On ne peut pas dire de leurs débuts « qu’ils aient toujours quelque chose de rare » ; mais, à tout le moins, ils sont originaux et ne ressemblent pas à ceux des poèmes antiques. Cet art du moyen âge est loin d’être parfait, mais il lui arrive souvent de ne rien devoir à personne, et c’est ici le cas. Donc, nos épiques ont vingt façons à eux de commencer leurs chansons. Tantôt ils entrent brusquement en matière : Un jurn fut Carlemaine à l’Saint-Denis mustier[1], et voilà qui sent son antiquité : tantôt ils se persuadent qu’ils ont le devoir de faire tout d’abord connaître à leurs auditeurs le nom du personnage qui sera le héros de leur fiction : C’est d’Aimeri, le hardi corageus[2], et voilà qui est plus moderne. Leur procédé le plus ordinaire et qui est aussi le plus logique, c’est de donner plus ou moins brièvement le sommaire de toute leur affabulation. Il y a de ces sommaires qui sont célèbres et mériteraient de l’être davantage. Tel est l’admirable début d’Antioche : « Vous allez aujourd’hui entendre parler de Jérusalem et de ceux qui allèrent y adorer le saint Sépulcre. Il leur fallut pour Dieu endurer mainte peine, la soif, le chaud, la froidure, la veille, la faim. Certes le Seigneur Dieu a bien dû les en récompenser là haut et placer leurs âmes dans la gloire. » On voudra sans doute lire intégralement un tel morceau, et l’on ne craindra point de s’écrier après cette lecture[3] : « L’Iliade commence moins fièrement. » Nos poètes se plaisent ailleurs à glacer d’effroi leur auditoire, en lui décrivant par avance l’horreur des événements qu’ils vont raconter : S’entendre me volés, ja vous sera contée. — La verité com Rome fut destruite et gastée — Et la cité fondue, destruite et cravantée[4], et il y a certains de ces débuts prophétiques qui, en effet, sont longs à faire peur.
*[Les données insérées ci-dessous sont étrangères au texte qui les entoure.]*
-- pv_equiv track=rewrite | github.com/nguyenhachuy/leetcode | 488-zuma-game.py | compress_board
-- ===== SOURCE A (Python) =====
-- def compress_board(board):
--     board = list(board)
--     for i in range(len(board)):
--         j = i + 1
--         while j < len(board) and board[j] == board[i]:
--             j += 1
--         if j <= len(board) and j-i >= 3:
--             for k in range(i,j):
--                 board[k] = ""
--
--     return "".join(board)
-- ===== SOURCE B (Python) =====
-- def compress_board(board):
--     # Single left-to-right pass with a run accumulator: keep runs shorter than 3.
--     pieces = []
--     run_ch = None
--     run_len = 0
--     for ch in board:
--         if ch == run_ch:
--             run_len += 1
--         else:
--             if 0 < run_len < 3:
--                 pieces.append(run_ch * run_len)
--             run_ch, run_len = ch, 1
--     if 0 < run_len < 3:
--         pieces.append(run_ch * run_len)
--     return "".join(pieces)
-- ===== Notes on version B (the rewrite author's own statement) =====
-- stated objective: faster
-- what changed: Replaces A's per-index rescans of each run with in-place blanking of a mutable cell list by a single forward pass that groups consecutive equal characters in a run accumulator and keeps only runs shorter than 3.
import Mathlib
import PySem

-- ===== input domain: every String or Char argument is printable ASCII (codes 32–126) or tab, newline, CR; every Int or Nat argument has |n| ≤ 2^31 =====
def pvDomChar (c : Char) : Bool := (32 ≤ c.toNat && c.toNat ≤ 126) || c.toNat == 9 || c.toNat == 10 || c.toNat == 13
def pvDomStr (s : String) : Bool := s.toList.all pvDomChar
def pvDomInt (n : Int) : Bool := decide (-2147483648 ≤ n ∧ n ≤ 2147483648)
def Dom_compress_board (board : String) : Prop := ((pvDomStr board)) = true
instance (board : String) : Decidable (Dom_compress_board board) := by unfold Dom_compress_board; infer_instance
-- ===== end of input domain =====

-- B replaces A's per-index rescans with in-place blanking by a single forward pass
-- grouping consecutive equal characters and keeping runs of length < 3.

-- ===== PORT A =====
-- A turns the string into a list of one-char strings and overwrites removed cells with "".
-- Modelled exactly as List (Option Char): some c = the one-char string, none = "";
-- Python's == on these values coincides with equality of Option Char, and "".join
-- concatenates exactly the non-"" cells in order, i.e. filterMap id.

-- the inner `while j < len(board) and board[j] == board[i]:` loop
def pvWhileA (b : List (Option Char)) (i j : Nat) : Nat :=
  if h : j < b.length then
    if b.getD j none = b.getD i none then pvWhileA b i (j + 1) else j
  else j
termination_by b.length - j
On leur préférait sans doute ces exordes printaniers, qui sont si fréquents dans nos chansons et qui exhalent une si bonne senteur de prés verts et d’églantiers en fleur : Ce fu el’  mois de mai

  1. Pelerinage à Jerusalem.
  2. Prise de Cordres.
  3. Épopées françaises, I, p. 376. Cf. le début d’Aspremont : « Je vous dirai d’Eaumont et d’Agolant — Et d’Aspremont où rude fut la bataille, etc. »
  4. Destruction de Rome.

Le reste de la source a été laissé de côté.